Galectin Therapeutics Inc. reached alignment with the US Food and Drug Administration on a Phase 3 program for belapectin in patients with MASH cirrhosis and portal hypertension, a population facing the highest risk of life-threatening decompensation events.
"Alignment on the study design, primary endpoint, and regulatory framework provides important clarity, as we advance the program with renewed confidence," Joel Lewis, chief executive officer of Galectin Therapeutics, said in a statement.
The randomized, double-blind, placebo-controlled trial will evaluate a single 2 mg dose of belapectin, a carbohydrate-based galectin-3 inhibitor, using a composite liver outcome as the primary endpoint. The endpoint includes prevention of large esophageal varices greater than 5 mm, a clinically meaningful marker of worsening portal hypertension. The FDA accepted Galectin's proposed blinded central review process for endoscopic assessment, a methodology the company developed and validated in the global Phase 2b/3 NAVIGATE trial. The company expects the Phase 3 study to be comparable in size to NAVIGATE.
Unlike earlier-stage MASH populations eligible for accelerated approval based on histologic endpoints, the cirrhosis population requires a traditional approval pathway. The FDA confirmed that a single adequate and well-controlled trial could support marketing approval, giving Galectin a defined route to a broad indication. The company plans to submit the final Phase 3 protocol in the third quarter of 2026 and is actively pursuing strategic partnership opportunities.
Belapectin targets galectin-3, a protein that drives inflammatory, fibrotic, and malignant disease processes. In MASH cirrhosis, the drug aims to prevent progression to decompensated liver disease — a condition that excludes patients from most other clinical trials. The FDA acknowledged the substantial unmet medical need in this population during the Type C meeting, according to the company.

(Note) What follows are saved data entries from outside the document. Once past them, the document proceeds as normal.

-- pv_equiv track=rewrite | github.com/miskamvedebel/algorithms | greedy/money_in_bank.py | money_in_bank
-- ===== SOURCE A (Python) =====
-- def money_in_bank(n):
--     '''returns money in bank after n days. considering mondays
--     '''
--     if n <= 1:
--         return n
--     total = 1
--     prev = 1
--     for i in range(2, n + 1):
--         if i % 7 == 1:
--             prev = i // 7
--         curr = prev + 1
--         total += curr
--         prev = curr
--
--     return total
-- ===== SOURCE B (Python) =====
-- def money_in_bank(n):
--     if n <= 1:
--         return n
--     k, r = divmod(n, 7)
--     return 28 * k + 7 * k * (k - 1) // 2 + r * k + r * (r + 1) // 2
-- ===== Notes on version B (the rewrite author's own statement) =====
-- stated objective: faster
-- what changed: Replaces the day-by-day simulation loop with an O(1) closed-form formula: divmod(n,7) splits n into full weeks and a partial week, summed with arithmetic-series formulas.
import Mathlib
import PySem

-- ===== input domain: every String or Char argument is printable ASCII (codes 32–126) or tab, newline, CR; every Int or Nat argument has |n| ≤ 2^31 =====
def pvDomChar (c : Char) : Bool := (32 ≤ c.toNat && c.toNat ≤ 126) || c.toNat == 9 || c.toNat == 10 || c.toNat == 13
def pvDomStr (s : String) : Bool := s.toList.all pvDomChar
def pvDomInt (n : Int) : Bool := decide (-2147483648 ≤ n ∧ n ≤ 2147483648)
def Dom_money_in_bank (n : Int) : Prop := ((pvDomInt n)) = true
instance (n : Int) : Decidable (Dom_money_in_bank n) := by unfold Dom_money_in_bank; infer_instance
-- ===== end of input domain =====

-- B replaces A's day-by-day O(n) loop by an O(1) closed-form arithmetic-series sum over full weeks plus the partial week.

-- ===== PORT A =====
def money_in_bank (n : Int) : Int :=
  if n ≤ 1 then n
  else
    ((PySem.List.pyRange 2 (n + 1) 1).foldl
      (fun (st : Int × Int) i =>
        let prev := if PySem.Int.mod i 7 == 1 then PySem.Int.floordiv i 7 else st.2
        (st.1 + (prev + 1), prev + 1)) ((1 : Int), (1 : Int))).1

-- ===== PORT B =====
def money_in_bank_alt (n : Int) : Int :=
  if n ≤ 1 then n
  else
    let k := PySem.Int.floordiv n 7
    let r := PySem.Int.mod n 7
    28 * k + PySem.Int.floordiv (7 * k * (k - 1)) 2 + r * k
      + PySem.Int.floordiv (r * (r + 1)) 2

-- ===== PRECONDITION & SPEC =====
def Spec_money_in_bank (n : Int) (out : Int) : Prop := out = money_in_bank_alt n
instance (n : Int) (out : Int) : Decidable (Spec_money_in_bank n out) := by unfold Spec_money_in_bank; infer_instance

-- ===== CLAIM (what is proved, stated in full; the proofs are below) =====
def Claim_equal_money_in_bank : Prop := ∀ (n : Int), Dom_money_in_bank n → Spec_money_in_bank n (money_in_bank n)

-- ===== LEMMAS AND PROOFS =====

/-- Closed-form total after day `d` (ediv/emod form, proof helper). -/
def pvPhi (d : Int) : Int :=
  28 * (d / 7) + (7 * (d / 7) * (d / 7 - 1)) / 2 + (d % 7) * (d / 7) + ((d % 7) * (d % 7 + 1)) / 2

/-- Deposit made on day `d` (proof helper). -/
def pvG (d : Int) : Int := (d - 1) / 7 + (d - 1) % 7 + 1

lemma pv_tri_succ (r : Int) : ((r + 1) * (r + 1 + 1)) / 2 = (r * (r + 1)) / 2 + (r + 1) := by
  have h : (r + 1) * (r + 1 + 1) = r * (r + 1) + (r + 1) * 2 := by ring
  rw [h, Int.add_mul_ediv_right _ _ (by norm_num : (2:Int) ≠ 0)]

lemma pv_tri7_succ (k : Int) : (7 * (k + 1) * (k + 1 - 1)) / 2 = (7 * k * (k - 1)) / 2 + 7 * k := by
  have h : 7 * (k + 1) * (k + 1 - 1) = 7 * k * (k - 1) + (7 * k) * 2 := by ring
  rw [h, Int.add_mul_ediv_right _ _ (by norm_num : (2:Int) ≠ 0)]

lemma pv_g_step (j : Int) :
    (if (2 + j) % 7 = 1 then (2 + j) / 7 else pvG (j + 1)) + 1 = pvG (j + 2) := by
  unfold pvG
  split_ifs with h <;> omega

lemma pv_phi_step (j : Int) : pvPhi (j + 1) + pvG (j + 2) = pvPhi (j + 2) := by
  unfold pvPhi pvG
  have e1 : j + 2 - 1 = j + 1 := by ring
  rw [e1]
  have hkr : 7 * ((j + 1) / 7) + (j + 1) % 7 = j + 1 ∧ 0 ≤ (j + 1) % 7 ∧ (j + 1) % 7 < 7 := by omega
  set k := (j + 1) / 7 with hk
  set r := (j + 1) % 7 with hr
  by_cases h6 : r = 6
  · have h2 : (j + 2) / 7 = k + 1 ∧ (j + 2) % 7 = 0 := by omega
    rw [h2.1, h2.2, h6, pv_tri7_succ]
    norm_num
    ring
  · have h2 : (j + 2) / 7 = k ∧ (j + 2) % 7 = r + 1 := by omega
    rw [h2.1, h2.2, pv_tri_succ]
    ring

lemma pv_fold (m : Nat) :
    (PySem.List.pyRange 2 (2 + (m : Int)) 1).foldl
      (fun (st : Int × Int) i =>
        let prev := if PySem.Int.mod i 7 == 1 then PySem.Int.floordiv i 7 else st.2
        (st.1 + (prev + 1), prev + 1)) ((1 : Int), (1 : Int))
    = (pvPhi ((m : Int) + 1), pvG ((m : Int) + 1)) := by
  induction m with
  | zero =>
    rw [PySem.List.pyRange_one_eq_nil (by norm_num)]
    simp [pvPhi, pvG]
  | succ m ih =>
    have hcast : (2 : Int) + ((m + 1 : Nat) : Int) = (2 + (m : Int)) + 1 := by push_cast; ring
    rw [hcast, PySem.List.pyRange_one_succ_right (by omega), List.foldl_append, ih]
    simp only [List.foldl_cons, List.foldl_nil]
    have hm : (0 : Int) ≤ (m : Int) := Int.natCast_nonneg m
    rw [PySem.Int.mod_eq_emod_of_pos (by norm_num : (0:Int) < 7),
        PySem.Int.floordiv_eq_ediv_of_pos (by norm_num : (0:Int) < 7)]
    have hg := pv_g_step (m : Int)
    have hp := pv_phi_step (m : Int)
    have hcast2 : ((m + 1 : Nat) : Int) = (m : Int) + 1 := by push_cast; ring
    rw [hcast2]
    simp only [beq_iff_eq]
    have e2 : ((m : Int) + 1 + 1) = (m : Int) + 2 := by ring
    rw [e2, Prod.mk.injEq]
    exact ⟨by rw [← hp, ← hg], hg⟩

lemma pv_alt_phi (n : Int) (hn : ¬ n ≤ 1) : money_in_bank_alt n = pvPhi n := by
  unfold money_in_bank_alt pvPhi
  rw [if_neg hn]
  simp only [PySem.Int.mod_eq_emod_of_pos (by norm_num : (0:Int) < 7),
      PySem.Int.floordiv_eq_ediv_of_pos (by norm_num : (0:Int) < 7),
      PySem.Int.floordiv_eq_ediv_of_pos (by norm_num : (0:Int) < 2)]

-- ===== VERDICT (by name: the statement is the Claim_ definition above) =====
theorem money_in_bank_spec : Claim_equal_money_in_bank := by
  intro n _
  unfold Spec_money_in_bank
  by_cases hn : n ≤ 1
  · simp [money_in_bank, money_in_bank_alt, hn]
  · have hm : (2 : Int) + ((n - 1).toNat : Int) = n + 1 := by omega
    have := pv_fold (n - 1).toNat
    rw [hm] at this
    have hmn : ((n - 1).toNat : Int) + 1 = n := by omega
    rw [hmn] at this
    rw [money_in_bank, if_neg hn, this, pv_alt_phi n hn]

Khurram Jamil, chief medical officer at Galectin, said the agency's acceptance of the centralized endoscopy review process confirms the scientific rigor of the methodology the company pioneered in NAVIGATE. Standardized, blinded assessment of esophageal varices is critical to ensuring reliable endpoint evaluation in global studies, he said.
The competitive landscape for MASH cirrhosis remains sparse. Madrigal Pharmaceuticals' Rezdiffra (resmetirom) won FDA approval in 2024 for non-cirrhotic MASH with moderate-to-advanced fibrosis, but no therapy is approved specifically for patients with cirrhosis and portal hypertension. Galectin's belapectin, if successful, would address that gap.
Galectin has incurred operating losses since inception and has not disclosed its current cash runway. The company's lead development program is in MASH cirrhosis, with additional programs in combination immunotherapy for advanced head and neck cancers. Advancement of those programs depends on finding a suitable partner.
The NAVIGATE trial, which enrolled patients with MASH cirrhosis and portal hypertension, provided the efficacy data supporting the single-dose approach. The 2 mg dose showed strong efficacy across prior clinical studies, the company said, forming the basis for the planned registration trial.
This article is for informational purposes only and does not constitute investment advice.